• [What you have to do]: From the listing below, extract each line containing the string "running".

------------------------------------------------

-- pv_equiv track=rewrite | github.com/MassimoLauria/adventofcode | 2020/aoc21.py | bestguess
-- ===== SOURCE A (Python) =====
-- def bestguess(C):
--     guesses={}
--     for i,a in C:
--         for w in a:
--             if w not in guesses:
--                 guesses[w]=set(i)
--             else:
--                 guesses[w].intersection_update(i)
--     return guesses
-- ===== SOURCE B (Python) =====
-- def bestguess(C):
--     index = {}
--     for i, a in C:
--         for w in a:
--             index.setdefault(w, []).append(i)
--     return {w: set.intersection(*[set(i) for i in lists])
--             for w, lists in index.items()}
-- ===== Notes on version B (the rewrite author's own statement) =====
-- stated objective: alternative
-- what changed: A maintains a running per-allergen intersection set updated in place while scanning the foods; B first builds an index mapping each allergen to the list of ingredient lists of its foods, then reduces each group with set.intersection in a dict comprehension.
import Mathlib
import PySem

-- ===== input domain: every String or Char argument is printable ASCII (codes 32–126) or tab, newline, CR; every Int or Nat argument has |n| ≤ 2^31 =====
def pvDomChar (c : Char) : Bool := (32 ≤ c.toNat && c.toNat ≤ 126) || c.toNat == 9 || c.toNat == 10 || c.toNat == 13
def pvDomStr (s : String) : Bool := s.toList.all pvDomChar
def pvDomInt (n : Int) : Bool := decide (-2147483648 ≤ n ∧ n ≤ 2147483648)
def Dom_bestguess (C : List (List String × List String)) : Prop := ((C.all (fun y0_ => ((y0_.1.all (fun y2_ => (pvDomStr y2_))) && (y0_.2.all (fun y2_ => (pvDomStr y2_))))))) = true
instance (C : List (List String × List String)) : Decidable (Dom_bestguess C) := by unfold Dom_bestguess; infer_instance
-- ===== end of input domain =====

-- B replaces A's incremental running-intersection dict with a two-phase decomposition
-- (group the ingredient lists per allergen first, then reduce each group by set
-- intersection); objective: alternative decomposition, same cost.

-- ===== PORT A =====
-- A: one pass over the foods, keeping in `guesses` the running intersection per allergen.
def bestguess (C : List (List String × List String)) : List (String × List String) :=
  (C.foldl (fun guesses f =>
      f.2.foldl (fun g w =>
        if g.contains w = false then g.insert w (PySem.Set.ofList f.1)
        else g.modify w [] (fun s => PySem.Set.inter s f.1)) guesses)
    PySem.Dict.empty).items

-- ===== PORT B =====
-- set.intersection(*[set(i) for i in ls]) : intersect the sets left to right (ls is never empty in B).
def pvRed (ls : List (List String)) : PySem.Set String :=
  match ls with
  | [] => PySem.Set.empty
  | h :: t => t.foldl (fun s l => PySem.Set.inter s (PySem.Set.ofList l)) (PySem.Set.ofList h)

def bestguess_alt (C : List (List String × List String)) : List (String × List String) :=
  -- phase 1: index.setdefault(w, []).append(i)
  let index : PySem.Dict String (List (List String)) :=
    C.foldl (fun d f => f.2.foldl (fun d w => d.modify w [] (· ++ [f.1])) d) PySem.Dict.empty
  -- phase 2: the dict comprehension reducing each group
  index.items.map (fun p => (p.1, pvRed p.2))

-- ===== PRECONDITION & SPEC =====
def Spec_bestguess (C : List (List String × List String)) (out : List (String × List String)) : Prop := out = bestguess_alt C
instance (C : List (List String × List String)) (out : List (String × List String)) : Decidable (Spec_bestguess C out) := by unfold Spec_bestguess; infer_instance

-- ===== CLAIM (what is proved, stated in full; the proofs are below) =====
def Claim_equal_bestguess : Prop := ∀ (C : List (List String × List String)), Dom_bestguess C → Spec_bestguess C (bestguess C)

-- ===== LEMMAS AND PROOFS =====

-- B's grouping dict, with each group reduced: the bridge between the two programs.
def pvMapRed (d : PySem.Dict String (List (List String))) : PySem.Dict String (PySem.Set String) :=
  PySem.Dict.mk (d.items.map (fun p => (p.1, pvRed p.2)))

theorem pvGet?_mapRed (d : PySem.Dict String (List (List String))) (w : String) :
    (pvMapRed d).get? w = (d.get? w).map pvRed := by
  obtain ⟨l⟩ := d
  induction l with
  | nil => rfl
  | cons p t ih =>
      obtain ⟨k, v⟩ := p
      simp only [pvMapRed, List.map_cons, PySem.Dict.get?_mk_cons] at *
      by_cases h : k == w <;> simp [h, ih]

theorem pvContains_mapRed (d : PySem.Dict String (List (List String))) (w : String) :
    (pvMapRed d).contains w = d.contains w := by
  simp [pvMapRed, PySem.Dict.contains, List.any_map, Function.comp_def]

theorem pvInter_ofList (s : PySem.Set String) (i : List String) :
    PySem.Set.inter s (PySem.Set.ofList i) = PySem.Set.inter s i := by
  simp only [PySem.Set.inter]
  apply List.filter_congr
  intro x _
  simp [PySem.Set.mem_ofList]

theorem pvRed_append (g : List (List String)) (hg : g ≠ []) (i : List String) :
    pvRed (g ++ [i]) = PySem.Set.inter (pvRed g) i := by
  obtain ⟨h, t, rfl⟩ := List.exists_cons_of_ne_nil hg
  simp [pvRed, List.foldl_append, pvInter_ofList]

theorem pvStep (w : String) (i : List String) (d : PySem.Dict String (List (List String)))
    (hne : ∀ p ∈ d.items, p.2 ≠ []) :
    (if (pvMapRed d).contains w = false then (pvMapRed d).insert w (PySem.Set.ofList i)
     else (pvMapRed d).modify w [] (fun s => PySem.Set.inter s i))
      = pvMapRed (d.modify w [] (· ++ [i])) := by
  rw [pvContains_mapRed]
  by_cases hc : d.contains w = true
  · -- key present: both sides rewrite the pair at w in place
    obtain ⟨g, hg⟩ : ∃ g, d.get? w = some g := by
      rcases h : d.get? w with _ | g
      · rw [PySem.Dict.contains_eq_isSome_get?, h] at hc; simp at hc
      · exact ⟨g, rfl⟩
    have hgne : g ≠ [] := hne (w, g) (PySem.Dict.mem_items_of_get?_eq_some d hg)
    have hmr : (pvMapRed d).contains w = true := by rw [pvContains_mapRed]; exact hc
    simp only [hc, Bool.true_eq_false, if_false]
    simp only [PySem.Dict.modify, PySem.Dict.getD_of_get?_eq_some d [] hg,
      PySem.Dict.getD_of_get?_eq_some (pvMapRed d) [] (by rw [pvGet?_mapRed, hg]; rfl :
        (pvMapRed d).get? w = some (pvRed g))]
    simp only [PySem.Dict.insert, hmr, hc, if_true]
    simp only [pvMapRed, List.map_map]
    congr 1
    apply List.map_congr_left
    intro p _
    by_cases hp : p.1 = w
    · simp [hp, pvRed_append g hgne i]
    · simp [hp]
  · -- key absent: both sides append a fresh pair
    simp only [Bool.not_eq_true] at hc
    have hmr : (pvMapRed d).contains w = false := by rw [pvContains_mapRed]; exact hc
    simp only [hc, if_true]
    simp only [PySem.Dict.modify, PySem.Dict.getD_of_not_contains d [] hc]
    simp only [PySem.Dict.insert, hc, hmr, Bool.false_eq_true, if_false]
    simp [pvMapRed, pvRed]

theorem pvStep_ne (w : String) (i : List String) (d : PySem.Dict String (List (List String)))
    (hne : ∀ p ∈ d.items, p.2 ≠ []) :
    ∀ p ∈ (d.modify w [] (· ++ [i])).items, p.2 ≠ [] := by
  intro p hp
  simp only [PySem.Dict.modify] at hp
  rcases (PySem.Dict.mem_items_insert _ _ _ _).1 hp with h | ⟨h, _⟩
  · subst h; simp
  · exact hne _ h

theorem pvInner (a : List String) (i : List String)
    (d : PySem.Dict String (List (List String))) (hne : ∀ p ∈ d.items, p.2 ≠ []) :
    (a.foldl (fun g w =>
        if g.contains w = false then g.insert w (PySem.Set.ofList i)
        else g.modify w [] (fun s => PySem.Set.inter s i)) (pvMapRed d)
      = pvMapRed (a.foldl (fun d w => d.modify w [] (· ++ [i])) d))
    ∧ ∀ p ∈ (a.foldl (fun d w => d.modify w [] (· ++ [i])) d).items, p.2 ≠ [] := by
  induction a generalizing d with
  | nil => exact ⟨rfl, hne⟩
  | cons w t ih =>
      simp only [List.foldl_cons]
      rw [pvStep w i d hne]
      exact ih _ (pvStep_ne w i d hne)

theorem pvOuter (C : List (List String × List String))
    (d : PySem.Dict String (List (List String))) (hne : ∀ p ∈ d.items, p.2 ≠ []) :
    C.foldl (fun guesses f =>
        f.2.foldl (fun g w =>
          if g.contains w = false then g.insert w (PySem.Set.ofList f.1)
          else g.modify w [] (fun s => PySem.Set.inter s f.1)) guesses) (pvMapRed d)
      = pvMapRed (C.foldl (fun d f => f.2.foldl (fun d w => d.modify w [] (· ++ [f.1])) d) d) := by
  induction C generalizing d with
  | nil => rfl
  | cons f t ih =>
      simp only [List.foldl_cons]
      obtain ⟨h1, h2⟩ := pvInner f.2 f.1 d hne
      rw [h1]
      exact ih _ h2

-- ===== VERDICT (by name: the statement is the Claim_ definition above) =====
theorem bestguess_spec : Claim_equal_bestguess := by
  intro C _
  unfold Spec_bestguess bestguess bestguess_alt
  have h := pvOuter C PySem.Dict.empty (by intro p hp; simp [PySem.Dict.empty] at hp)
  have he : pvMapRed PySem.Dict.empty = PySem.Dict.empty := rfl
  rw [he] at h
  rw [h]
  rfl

------------------------------------------------

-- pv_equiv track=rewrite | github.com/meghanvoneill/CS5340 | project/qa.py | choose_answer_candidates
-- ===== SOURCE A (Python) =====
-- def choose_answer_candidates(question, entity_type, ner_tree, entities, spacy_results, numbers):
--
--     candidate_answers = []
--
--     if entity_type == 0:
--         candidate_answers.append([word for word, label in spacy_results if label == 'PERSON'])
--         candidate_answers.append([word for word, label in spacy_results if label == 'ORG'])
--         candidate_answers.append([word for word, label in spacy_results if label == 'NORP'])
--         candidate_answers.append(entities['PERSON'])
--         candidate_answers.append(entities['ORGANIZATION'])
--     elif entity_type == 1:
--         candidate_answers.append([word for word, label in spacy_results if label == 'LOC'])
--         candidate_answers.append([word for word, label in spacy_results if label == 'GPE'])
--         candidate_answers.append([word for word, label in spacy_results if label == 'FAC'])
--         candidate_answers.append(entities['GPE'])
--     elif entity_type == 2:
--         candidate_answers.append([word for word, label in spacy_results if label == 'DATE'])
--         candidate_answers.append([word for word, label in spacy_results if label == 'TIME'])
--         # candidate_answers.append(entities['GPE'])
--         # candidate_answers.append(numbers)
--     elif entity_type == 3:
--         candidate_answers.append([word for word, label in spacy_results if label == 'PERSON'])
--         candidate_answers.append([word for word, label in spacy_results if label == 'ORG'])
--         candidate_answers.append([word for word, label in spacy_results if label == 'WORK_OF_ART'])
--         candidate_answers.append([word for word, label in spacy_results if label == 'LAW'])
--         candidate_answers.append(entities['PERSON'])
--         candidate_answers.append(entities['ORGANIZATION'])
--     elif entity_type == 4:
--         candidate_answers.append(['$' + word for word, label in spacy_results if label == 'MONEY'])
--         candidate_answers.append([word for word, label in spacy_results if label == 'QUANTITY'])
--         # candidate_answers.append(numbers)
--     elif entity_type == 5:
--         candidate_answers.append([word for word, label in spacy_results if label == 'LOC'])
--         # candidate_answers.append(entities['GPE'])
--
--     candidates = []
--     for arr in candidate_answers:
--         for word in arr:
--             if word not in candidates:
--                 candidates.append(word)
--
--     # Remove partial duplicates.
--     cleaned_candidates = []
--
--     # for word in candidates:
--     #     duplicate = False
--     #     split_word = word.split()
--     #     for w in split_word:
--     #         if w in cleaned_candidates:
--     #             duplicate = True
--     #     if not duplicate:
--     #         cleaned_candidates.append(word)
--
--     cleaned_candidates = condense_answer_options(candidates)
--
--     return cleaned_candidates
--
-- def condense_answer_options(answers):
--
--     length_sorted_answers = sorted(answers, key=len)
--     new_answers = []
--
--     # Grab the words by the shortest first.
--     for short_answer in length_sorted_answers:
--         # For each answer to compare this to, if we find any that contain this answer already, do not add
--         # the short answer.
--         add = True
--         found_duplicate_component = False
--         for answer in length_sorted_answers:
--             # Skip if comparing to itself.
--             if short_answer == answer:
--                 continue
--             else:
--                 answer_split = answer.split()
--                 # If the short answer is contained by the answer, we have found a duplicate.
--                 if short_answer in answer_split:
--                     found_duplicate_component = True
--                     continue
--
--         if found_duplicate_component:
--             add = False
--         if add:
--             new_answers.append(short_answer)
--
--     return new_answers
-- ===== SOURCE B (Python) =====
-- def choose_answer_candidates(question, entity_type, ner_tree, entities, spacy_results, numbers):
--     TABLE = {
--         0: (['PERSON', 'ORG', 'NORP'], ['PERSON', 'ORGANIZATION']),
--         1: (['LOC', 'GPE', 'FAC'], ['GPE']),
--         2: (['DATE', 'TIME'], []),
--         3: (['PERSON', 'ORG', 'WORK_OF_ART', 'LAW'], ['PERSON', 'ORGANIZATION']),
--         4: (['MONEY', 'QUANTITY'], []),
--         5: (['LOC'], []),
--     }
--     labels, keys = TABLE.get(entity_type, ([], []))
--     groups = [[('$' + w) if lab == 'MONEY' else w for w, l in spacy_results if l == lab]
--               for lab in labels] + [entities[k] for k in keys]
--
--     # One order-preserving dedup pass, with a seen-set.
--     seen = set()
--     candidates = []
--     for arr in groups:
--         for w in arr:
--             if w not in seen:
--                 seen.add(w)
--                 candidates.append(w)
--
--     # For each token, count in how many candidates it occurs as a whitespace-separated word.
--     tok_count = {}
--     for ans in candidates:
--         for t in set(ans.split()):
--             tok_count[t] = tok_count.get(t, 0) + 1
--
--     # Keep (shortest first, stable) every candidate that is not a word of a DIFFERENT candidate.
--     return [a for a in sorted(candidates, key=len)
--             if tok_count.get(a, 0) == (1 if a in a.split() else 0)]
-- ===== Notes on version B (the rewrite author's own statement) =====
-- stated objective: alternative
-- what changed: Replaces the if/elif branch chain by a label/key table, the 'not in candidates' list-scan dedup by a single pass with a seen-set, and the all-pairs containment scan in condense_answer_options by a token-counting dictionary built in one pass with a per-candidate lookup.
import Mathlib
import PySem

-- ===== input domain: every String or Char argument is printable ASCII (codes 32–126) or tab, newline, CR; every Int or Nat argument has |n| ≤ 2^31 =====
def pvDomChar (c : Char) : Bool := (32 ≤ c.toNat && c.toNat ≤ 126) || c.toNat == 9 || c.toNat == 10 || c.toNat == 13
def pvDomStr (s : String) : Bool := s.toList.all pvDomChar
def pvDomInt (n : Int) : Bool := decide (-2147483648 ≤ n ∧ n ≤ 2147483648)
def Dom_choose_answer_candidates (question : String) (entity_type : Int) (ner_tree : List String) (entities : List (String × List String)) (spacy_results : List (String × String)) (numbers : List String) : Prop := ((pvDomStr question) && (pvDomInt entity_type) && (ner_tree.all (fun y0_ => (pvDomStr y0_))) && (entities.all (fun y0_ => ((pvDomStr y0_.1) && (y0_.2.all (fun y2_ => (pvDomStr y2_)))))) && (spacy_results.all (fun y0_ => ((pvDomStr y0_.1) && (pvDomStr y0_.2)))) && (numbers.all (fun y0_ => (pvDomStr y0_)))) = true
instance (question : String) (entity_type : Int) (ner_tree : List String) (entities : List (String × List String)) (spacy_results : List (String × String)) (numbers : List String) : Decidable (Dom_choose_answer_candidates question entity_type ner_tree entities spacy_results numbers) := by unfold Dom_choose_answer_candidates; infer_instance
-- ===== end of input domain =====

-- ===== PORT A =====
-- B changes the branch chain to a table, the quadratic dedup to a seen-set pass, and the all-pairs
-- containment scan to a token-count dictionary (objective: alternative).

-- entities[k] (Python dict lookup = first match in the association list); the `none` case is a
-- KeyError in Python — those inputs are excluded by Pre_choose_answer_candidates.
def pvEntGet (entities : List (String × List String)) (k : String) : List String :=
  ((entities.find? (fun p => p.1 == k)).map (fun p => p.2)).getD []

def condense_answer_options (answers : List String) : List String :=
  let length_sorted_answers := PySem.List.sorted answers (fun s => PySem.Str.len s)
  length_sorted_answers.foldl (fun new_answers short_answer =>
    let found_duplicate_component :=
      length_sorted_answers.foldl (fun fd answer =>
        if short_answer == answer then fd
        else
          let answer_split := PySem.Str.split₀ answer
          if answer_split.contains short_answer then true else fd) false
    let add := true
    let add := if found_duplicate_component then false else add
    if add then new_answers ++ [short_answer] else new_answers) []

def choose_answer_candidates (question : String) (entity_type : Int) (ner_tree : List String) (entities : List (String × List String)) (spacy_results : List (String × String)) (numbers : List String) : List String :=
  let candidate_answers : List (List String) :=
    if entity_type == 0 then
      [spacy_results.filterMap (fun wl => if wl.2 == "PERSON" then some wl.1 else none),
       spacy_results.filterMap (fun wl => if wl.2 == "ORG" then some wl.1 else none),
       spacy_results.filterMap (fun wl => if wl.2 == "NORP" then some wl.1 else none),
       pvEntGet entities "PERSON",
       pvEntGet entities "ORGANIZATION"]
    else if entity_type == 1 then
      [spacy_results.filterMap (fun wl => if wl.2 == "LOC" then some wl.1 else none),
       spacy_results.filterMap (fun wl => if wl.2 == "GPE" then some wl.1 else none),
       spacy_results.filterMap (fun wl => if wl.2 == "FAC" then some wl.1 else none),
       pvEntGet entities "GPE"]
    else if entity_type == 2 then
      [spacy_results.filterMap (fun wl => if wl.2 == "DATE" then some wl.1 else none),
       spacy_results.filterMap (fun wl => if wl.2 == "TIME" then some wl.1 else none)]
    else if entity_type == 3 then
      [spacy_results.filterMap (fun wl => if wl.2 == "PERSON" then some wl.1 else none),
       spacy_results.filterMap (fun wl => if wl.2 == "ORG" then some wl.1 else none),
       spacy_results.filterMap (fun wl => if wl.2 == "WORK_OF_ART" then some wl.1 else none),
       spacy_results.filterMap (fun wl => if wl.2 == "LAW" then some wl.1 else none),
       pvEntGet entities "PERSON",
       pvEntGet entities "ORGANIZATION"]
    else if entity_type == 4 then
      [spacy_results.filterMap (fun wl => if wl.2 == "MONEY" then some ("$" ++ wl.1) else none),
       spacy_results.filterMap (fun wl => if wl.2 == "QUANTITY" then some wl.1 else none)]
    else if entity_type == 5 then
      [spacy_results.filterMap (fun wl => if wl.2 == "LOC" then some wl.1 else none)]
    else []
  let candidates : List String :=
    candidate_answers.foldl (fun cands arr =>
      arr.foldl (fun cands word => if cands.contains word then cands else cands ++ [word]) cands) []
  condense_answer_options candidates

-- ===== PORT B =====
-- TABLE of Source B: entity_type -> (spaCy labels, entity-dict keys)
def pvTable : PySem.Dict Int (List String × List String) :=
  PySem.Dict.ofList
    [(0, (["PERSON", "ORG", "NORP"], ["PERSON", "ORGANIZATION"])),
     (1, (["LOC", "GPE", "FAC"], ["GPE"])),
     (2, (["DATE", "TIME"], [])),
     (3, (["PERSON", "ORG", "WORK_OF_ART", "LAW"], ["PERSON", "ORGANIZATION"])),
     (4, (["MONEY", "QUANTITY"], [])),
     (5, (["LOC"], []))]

------------------------------------------------

• [Exercise solution]:
-- what changed: A maintains a running per-allergen intersection set updated in place while scanning the foods; B first builds an index mapping each allergen to the list of ingredient lists of its foods, then reduces each group with set.intersection in a dict comprehension.
-- B replaces A's incremental running-intersection dict with a two-phase decomposition
-- A: one pass over the foods, keeping in `guesses` the running intersection per allergen.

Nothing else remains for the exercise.